An exposition of state-of-the-art techniques in rendering and animation. This book provides a unique synthesis of techniques and theory. Each technique is illustrated with a series of full-color frames showing the development of the example.
Advanced Animation and Rendering Techniques, by Alan Watt and Mark Watt, is on the bookshelves of most graphics programmers I have worked with. It is the book to go for when you need a basis for an algorithm or to look up a special effect or technique. On the other hand, it does not cover the nuances of Windows, OpenGL, PEX, or any particular package other than (briefly) Pixar's RenderMan.
The color plates are inspiring and the combination of effects (such as the caustics effect) and commercial end products (such as Hong Kong airport simulation and the cola product) demonstrate the authors' contact with real-world applications in the industry as well as the artistry of good academic graphics.

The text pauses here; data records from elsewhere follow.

-- pv_equiv track=rewrite | github.com/sakshishinde63/Applied-Cryptography- | ac assignment2.py | checkInverse
-- ===== SOURCE A (Python) =====
-- def checkInverse(n):
--     inverses = {}
--     for a in range(n):
--         for b in range(n):
--             if (a + b) % n == 0:
--                 inverses[a] = b
--                 break
--     return inverses
-- ===== SOURCE B (Python) =====
-- def checkInverse(n):
--     # Direct closed form: the additive inverse of a mod n is (n - a) % n.
--     return {a: (n - a) % n for a in range(n)}
-- ===== Notes on version B (the rewrite author's own statement) =====
-- stated objective: faster
-- what changed: Replaces the quadratic inner scan for the first b with (a+b)%n==0 by the closed-form inverse (n-a)%n computed directly for each a.
import Mathlib
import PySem

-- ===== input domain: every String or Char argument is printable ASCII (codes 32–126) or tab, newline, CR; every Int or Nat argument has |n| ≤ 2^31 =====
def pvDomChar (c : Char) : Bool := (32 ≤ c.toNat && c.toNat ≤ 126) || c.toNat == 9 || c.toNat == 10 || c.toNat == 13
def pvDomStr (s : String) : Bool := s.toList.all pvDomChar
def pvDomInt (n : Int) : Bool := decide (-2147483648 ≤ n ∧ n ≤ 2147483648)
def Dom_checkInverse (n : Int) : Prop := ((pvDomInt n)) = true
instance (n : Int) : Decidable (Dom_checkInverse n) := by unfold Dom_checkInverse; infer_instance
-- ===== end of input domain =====

-- B replaces A's quadratic scan for the first b with (a+b)%n==0 by the direct formula (n-a)%n; faster (asymptotic).

-- ===== PORT A =====
-- inner 'for b in range(n): if (a+b) % n == 0: inverses[a] = b; break'
def checkInverseInner (n a : Int) : List Int → PySem.Dict Int Int → PySem.Dict Int Int
  | [], d => d
  | b :: bs, d =>
      if PySem.Int.mod (a + b) n = 0 then d.insert a b
      else checkInverseInner n a bs d

def checkInverse (n : Int) : List (Int × Int) :=
  ((PySem.List.pyRange 0 n 1).foldl
      (fun d a => checkInverseInner n a (PySem.List.pyRange 0 n 1) d)
      PySem.Dict.empty).items

-- ===== PORT B =====
def checkInverse_alt (n : Int) : List (Int × Int) :=
  ((PySem.List.pyRange 0 n 1).foldl
      (fun d a => d.insert a (PySem.Int.mod (n - a) n))
      PySem.Dict.empty).items

-- ===== PRECONDITION & SPEC =====
def Spec_checkInverse (n : Int) (out : List (Int × Int)) : Prop := out = checkInverse_alt n
instance (n : Int) (out : List (Int × Int)) : Decidable (Spec_checkInverse n out) := by unfold Spec_checkInverse; infer_instance

-- ===== CLAIM (what is proved, stated in full; the proofs are below) =====
def Claim_equal_checkInverse : Prop := ∀ (n : Int), Dom_checkInverse n → Spec_checkInverse n (checkInverse n)

-- ===== LEMMAS AND PROOFS =====

-- the inner loop skips a prefix on which the condition fails
lemma checkInverseInner_skip (n a : Int) (l1 l2 : List Int) (d : PySem.Dict Int Int)
    (h : ∀ b ∈ l1, PySem.Int.mod (a + b) n ≠ 0) :
    checkInverseInner n a (l1 ++ l2) d = checkInverseInner n a l2 d := by
  induction l1 with
  | nil => rfl
  | cons b bs ih =>
      simp only [List.cons_append, checkInverseInner]
      rw [if_neg (h b (by simp))]
      exact ih (fun x hx => h x (by simp [hx]))

-- the first b in range(n) with (a+b) % n == 0 is (n-a) % n
lemma checkInverseInner_range (n a : Int) (d : PySem.Dict Int Int)
    (ha : 0 ≤ a) (han : a < n) :
    checkInverseInner n a (PySem.List.pyRange 0 n 1) d
      = d.insert a (PySem.Int.mod (n - a) n) := by
  have hn : 0 < n := lt_of_le_of_lt ha han
  set b0 : Int := PySem.Int.mod (n - a) n with hb0
  have hb0e : b0 = (n - a) % n := by rw [hb0, PySem.Int.mod_eq_emod_of_pos hn]
  have hb0v : b0 = if a = 0 then 0 else n - a := by
    rw [hb0e]
    split_ifs with h
    · simp [h]
    · rw [Int.emod_eq_of_lt (by omega) (by omega)]
  have hb0lo : 0 ≤ b0 := by rw [hb0v]; split_ifs <;> omega
  have hb0hi : b0 < n := by rw [hb0v]; split_ifs <;> omega
  rw [PySem.List.pyRange_one_append 0 b0 n hb0lo (le_of_lt hb0hi),
      PySem.List.pyRange_one_cons hb0hi,
      checkInverseInner_skip]
  · simp only [checkInverseInner]
    rw [if_pos]
    rw [PySem.Int.mod_eq_emod_of_pos hn, hb0v]
    split_ifs with h
    · simp [h]
    · simp
  · intro b hb
    rw [PySem.List.mem_pyRange_one] at hb
    rw [PySem.Int.mod_eq_emod_of_pos hn]
    rw [hb0v] at hb
    have hab : a + b < n ∧ 0 < a + b := by split_ifs at hb <;> omega
    rw [Int.emod_eq_of_lt (le_of_lt hab.2) hab.1]
    omega

-- ===== VERDICT (by name: the statement is the Claim_ definition above) =====
theorem checkInverse_spec : Claim_equal_checkInverse := by
  intro n _
  unfold Spec_checkInverse checkInverse checkInverse_alt
  congr 1
  apply PySem.List.foldl_congr_mem
  intro d a ha
  rw [PySem.List.mem_pyRange_one] at ha
  exact checkInverseInner_range n a d ha.1 ha.2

The plates are directly relevant to sections of the book as examples of techniques.
The book provides an excellent balance of mathematics, sample code, and theory. It is best to understand the theory before looking at the source code. Colleagues have pointed out flaws in some of the source code. Of course, it is difficult to provide good source in a book like this, what with machine endianess and differences in left-handed and right-handed coordinate systems differentiate the authors and readers systems. I suspect that the endianess makes it more appropriate for RISC workstation users than Intel PC-based readers.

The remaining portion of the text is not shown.